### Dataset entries
▼▼▼

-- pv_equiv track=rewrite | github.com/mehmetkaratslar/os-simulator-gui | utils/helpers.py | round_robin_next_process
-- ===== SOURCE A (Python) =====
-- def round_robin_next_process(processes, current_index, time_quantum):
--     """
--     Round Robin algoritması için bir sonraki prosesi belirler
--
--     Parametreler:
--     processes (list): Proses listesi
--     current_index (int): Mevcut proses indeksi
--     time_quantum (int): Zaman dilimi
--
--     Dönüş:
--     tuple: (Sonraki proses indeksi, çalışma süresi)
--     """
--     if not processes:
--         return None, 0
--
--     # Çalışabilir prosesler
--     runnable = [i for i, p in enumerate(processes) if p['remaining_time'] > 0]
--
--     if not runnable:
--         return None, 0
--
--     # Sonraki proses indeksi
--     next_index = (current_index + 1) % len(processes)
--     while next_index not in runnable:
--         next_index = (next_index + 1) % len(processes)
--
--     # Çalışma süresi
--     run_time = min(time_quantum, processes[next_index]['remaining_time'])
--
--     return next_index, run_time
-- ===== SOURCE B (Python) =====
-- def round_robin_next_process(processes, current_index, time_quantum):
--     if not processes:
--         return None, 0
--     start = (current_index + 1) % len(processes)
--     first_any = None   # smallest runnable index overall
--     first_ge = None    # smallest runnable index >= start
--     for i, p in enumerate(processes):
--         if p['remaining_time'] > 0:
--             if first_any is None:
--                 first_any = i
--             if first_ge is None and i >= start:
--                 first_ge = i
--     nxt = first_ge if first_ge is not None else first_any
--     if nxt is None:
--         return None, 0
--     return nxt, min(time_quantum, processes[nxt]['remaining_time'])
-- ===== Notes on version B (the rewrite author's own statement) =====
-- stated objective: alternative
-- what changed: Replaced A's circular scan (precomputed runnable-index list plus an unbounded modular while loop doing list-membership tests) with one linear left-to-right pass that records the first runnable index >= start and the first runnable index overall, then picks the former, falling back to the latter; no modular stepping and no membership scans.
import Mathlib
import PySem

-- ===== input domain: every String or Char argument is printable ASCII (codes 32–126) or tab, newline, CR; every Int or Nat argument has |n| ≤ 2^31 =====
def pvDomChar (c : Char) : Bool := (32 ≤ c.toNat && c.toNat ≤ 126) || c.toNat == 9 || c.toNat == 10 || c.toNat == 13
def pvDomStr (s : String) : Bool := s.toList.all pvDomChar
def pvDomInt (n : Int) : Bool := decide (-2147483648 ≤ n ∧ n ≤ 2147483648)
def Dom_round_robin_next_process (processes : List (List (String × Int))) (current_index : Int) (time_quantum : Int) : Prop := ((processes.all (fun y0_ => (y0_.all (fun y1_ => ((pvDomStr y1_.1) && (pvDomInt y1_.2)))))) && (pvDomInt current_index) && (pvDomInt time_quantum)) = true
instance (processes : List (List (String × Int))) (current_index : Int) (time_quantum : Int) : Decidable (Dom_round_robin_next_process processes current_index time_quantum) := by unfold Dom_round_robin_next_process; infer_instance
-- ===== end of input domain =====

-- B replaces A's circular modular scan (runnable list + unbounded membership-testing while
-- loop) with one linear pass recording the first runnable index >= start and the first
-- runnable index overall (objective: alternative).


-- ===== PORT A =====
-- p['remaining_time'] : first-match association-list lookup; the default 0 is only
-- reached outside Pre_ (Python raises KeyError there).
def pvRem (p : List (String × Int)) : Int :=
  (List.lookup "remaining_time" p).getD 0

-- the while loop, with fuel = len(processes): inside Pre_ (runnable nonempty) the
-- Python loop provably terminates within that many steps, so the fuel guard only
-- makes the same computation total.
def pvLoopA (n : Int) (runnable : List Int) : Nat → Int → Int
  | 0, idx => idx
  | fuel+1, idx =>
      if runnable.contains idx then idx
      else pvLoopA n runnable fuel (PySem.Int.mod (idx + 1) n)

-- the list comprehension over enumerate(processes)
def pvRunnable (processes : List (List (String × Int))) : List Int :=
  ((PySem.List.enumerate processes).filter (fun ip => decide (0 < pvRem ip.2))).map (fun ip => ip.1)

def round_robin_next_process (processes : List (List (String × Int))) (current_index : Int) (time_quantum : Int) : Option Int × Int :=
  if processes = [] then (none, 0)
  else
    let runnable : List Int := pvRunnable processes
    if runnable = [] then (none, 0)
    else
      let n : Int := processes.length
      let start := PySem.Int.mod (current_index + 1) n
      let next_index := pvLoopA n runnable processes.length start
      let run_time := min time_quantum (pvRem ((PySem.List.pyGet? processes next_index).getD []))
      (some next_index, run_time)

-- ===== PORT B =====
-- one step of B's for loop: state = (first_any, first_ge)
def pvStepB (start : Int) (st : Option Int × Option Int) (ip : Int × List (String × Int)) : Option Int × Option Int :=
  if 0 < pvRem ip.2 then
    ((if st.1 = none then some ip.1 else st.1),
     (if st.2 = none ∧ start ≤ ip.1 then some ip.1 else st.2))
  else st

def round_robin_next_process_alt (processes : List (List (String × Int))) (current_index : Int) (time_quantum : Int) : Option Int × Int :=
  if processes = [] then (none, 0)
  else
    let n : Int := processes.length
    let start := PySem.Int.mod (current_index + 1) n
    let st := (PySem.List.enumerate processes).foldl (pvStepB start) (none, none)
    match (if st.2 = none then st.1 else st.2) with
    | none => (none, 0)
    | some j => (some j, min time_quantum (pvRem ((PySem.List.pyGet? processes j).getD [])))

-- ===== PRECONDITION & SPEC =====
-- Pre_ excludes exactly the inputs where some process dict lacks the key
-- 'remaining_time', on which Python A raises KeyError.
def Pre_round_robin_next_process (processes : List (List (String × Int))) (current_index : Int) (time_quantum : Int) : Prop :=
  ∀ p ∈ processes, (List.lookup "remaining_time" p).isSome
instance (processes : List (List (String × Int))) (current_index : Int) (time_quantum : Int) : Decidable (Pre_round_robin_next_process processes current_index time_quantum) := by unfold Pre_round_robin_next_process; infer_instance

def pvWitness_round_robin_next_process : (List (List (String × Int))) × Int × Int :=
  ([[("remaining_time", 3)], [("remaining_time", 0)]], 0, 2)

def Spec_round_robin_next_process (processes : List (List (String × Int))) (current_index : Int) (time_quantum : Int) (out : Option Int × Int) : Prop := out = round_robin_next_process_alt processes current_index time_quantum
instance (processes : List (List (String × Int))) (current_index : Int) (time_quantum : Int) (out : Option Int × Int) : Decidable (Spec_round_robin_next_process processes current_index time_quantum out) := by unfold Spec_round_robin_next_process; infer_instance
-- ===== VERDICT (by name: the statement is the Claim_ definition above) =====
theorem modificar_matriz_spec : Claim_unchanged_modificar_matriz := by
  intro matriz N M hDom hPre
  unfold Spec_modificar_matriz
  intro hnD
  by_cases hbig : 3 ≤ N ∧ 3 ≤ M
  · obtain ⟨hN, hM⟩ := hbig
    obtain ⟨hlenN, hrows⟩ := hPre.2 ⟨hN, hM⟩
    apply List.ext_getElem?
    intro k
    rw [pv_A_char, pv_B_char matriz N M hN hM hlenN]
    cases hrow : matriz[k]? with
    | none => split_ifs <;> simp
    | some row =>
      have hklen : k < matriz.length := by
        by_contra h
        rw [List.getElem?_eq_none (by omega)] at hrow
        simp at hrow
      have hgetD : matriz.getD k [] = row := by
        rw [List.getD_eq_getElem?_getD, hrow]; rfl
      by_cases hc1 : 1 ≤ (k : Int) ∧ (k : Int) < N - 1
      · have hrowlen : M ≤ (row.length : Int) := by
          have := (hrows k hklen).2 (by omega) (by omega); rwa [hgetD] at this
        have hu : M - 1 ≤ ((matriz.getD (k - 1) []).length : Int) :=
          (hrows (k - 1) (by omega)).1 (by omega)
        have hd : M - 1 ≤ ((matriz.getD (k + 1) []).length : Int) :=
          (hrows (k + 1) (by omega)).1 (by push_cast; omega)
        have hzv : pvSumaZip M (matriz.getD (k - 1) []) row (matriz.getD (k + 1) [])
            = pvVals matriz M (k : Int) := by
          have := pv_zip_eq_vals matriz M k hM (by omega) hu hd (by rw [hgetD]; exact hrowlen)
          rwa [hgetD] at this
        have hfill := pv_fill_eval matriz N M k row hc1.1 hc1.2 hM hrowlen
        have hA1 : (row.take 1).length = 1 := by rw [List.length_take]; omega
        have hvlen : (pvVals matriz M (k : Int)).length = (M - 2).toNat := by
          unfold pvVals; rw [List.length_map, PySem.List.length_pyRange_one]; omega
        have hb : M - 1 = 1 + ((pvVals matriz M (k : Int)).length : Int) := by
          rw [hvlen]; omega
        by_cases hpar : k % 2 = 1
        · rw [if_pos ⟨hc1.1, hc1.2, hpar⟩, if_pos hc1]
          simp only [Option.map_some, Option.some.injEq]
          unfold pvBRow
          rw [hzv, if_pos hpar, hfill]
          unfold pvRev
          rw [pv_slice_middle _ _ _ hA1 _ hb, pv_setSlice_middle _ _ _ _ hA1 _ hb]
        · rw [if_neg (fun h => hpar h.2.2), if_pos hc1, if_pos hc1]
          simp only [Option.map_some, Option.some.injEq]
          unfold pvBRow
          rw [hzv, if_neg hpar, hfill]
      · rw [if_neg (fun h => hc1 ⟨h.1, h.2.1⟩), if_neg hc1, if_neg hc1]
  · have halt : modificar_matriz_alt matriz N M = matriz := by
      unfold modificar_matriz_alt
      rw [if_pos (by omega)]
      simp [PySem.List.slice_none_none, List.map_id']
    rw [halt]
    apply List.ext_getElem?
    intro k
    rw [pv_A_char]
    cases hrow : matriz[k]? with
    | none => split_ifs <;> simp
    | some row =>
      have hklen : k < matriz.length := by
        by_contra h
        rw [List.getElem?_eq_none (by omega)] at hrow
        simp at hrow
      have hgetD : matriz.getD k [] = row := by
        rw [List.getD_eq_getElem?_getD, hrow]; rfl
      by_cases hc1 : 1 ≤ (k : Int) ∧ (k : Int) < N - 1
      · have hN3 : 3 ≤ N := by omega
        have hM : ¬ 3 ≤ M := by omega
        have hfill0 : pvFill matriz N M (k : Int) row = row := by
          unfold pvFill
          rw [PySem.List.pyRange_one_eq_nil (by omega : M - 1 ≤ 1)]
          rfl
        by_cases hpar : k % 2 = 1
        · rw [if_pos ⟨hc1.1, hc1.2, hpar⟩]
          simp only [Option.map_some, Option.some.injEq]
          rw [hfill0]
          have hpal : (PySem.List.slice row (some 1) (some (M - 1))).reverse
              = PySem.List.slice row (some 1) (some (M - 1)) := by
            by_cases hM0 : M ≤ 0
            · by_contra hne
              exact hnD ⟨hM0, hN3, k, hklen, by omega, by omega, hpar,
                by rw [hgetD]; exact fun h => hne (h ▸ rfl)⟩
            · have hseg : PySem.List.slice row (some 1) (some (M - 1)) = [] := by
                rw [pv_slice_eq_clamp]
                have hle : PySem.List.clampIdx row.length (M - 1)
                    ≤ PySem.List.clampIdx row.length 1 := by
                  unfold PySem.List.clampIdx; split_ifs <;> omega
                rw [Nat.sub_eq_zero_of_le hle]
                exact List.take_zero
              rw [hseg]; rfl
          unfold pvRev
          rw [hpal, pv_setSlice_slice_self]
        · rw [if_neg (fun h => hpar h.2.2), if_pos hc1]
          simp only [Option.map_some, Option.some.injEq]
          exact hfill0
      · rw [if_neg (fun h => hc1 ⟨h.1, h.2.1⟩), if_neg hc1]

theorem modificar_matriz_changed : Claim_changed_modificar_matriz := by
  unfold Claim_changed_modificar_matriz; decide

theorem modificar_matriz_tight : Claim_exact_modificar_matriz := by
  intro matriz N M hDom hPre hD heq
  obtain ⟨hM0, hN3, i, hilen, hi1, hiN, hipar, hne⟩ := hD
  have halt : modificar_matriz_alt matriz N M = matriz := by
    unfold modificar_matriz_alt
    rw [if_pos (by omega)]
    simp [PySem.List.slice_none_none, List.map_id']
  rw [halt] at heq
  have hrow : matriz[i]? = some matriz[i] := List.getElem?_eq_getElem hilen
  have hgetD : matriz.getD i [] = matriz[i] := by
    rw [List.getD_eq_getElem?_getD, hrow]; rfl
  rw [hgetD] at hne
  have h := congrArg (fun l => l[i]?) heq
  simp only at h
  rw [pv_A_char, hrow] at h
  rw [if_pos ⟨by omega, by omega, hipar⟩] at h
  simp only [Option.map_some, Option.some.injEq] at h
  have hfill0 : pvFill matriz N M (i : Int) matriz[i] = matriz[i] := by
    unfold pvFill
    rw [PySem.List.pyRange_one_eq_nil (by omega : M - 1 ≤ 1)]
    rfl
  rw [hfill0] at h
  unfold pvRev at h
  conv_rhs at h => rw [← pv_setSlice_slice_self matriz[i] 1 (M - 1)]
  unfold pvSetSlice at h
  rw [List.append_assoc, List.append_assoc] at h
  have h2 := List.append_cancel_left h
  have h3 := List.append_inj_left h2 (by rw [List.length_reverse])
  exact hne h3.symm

▲▲▲

### Goal of the exercise
Each line above that carries the string "süresi" has to be returned.

### Your solution
--     tuple: (Sonraki proses indeksi, çalışma süresi)
--     # Çalışma süresi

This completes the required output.